Given records section start
-- ===== VERDICT (by name: the statement is the Claim_ definition above) =====
theorem get_all_dimensions_py_spec : Claim_equal_get_all_dimensions_py := by
  intro batch level res _hdom hpre
  unfold Spec_get_all_dimensions_py
  by_cases hb : batch = []
  · subst hb
    simp [get_all_dimensions_py, get_all_dimensions_py_alt]
  · simp only [get_all_dimensions_py, get_all_dimensions_py_alt, if_neg hb]
    set R : List (List Int) := (if level = 0 then [[(batch.length : Int)]] else res.getD []) with hR
    obtain ⟨k, hk, hk1, hkR⟩ : ∃ k : Nat, level + 1 = (k : Int) ∧ 1 ≤ k ∧ k ≤ R.length := by
      rcases hpre with h0 | ⟨_, hrest⟩
      · exact ⟨1, by omega, le_refl 1, by simp [hR, h0]⟩
      · rcases hrest with hb' | ⟨hl1, hl2⟩
        · exact absurd hb' hb
        · refine ⟨(level + 1).toNat, by omega, by omega, ?_⟩
          have : ¬ level = 0 := by omega
          rw [hR, if_neg this]
          omega
    rw [hk, flatMap_ite]
    rw [show ((k : Int) + 1) = ((k + 1 : Nat) : Int) by push_cast; ring]
    by_cases heq : R.length = k
    · -- the slot k is one past the end: A appends [], B's extendAt creates it
      rw [show (k : Int) = (R.length : Int) by omega]
      rw [if_pos (le_refl (R.length : Int)), extendAt_create]
      have hR0 : R ≠ [] := by
        intro hnil
        rw [hnil] at heq
        simp at heq
        omega
      rw [foldA_one batch R [] hR0]
      by_cases hflat : batch.flatMap id = []
      · simp [hflat]
      · rw [if_neg hflat, if_neg hflat]
        rw [show ((k + 1 : Nat) : Int) = (((R ++ [batch.map (fun c => (c.length : Int))]).length : Int)) by simp; omega]
        rw [extendAt_create]
        simp
    · -- slot k exists: decompose R around it
      have hklt : k < R.length := by omega
      obtain ⟨x, tl, hdec, hpre_len⟩ : ∃ x tl, R = R.take k ++ x :: tl ∧ (R.take k).length = k := by
        have h1 : (R.drop k).length = R.length - k := by simp
        rcases hd : R.drop k with _ | ⟨x, tl⟩
        · rw [hd] at h1; simp at h1; omega
        · exact ⟨x, tl, by rw [← hd, List.take_append_drop], by simp; omega⟩
      set pre := R.take k with hpre
      rw [hdec]
      have hnoapp : ¬ (((pre ++ x :: tl).length : Int) ≤ (k : Int)) := by
        simp; omega
      rw [if_neg hnoapp]
      rw [show (k : Int) = (pre.length : Int) by omega]
      rw [extendAt_shape]
      have hpre0 : pre ≠ [] := by
        intro hnil
        rw [hnil] at hpre_len
        simp at hpre_len
        omega
      rcases tl with _ | ⟨y, tail⟩
      · -- R ends exactly at slot k: slot k+1 may be created
        rw [foldA_one _ _ _ hpre0]
        by_cases hflat : batch.flatMap id = []
        · simp [hflat]
        · rw [if_neg hflat, if_neg hflat]
          rw [show ((k + 1 : Nat) : Int) = (((pre ++ [x ++ batch.map (fun c => (c.length : Int))]).length : Int)) by simp; omega]
          rw [extendAt_create]
          simp
      · -- both slots k and k+1 exist already
        rw [foldA_two _ _ _ _ _ hpre0]
        by_cases hflat : batch.flatMap id = []
        · simp [hflat]
        · rw [if_neg hflat]
          rw [show ((k + 1 : Nat) : Int) = (((pre ++ [x ++ batch.map (fun c => (c.length : Int))]).length : Int)) by simp; omega]
          rw [show (pre ++ (x ++ batch.map (fun c => (c.length : Int))) :: y :: tail) = ((pre ++ [x ++ batch.map (fun c => (c.length : Int))]) ++ y :: tail) by simp]
          rw [extendAt_shape]
          simp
Given records section end
Required action:
Begin at the first line of the records above and restate each line word for word, stopping after the line with "get_all_dimensions_py_alt, if_neg hb]".

Exercise answer:
-- ===== VERDICT (by name: the statement is the Claim_ definition above) =====
theorem get_all_dimensions_py_spec : Claim_equal_get_all_dimensions_py := by
  intro batch level res _hdom hpre
  unfold Spec_get_all_dimensions_py
  by_cases hb : batch = []
  · subst hb
    simp [get_all_dimensions_py, get_all_dimensions_py_alt]
  · simp only [get_all_dimensions_py, get_all_dimensions_py_alt, if_neg hb]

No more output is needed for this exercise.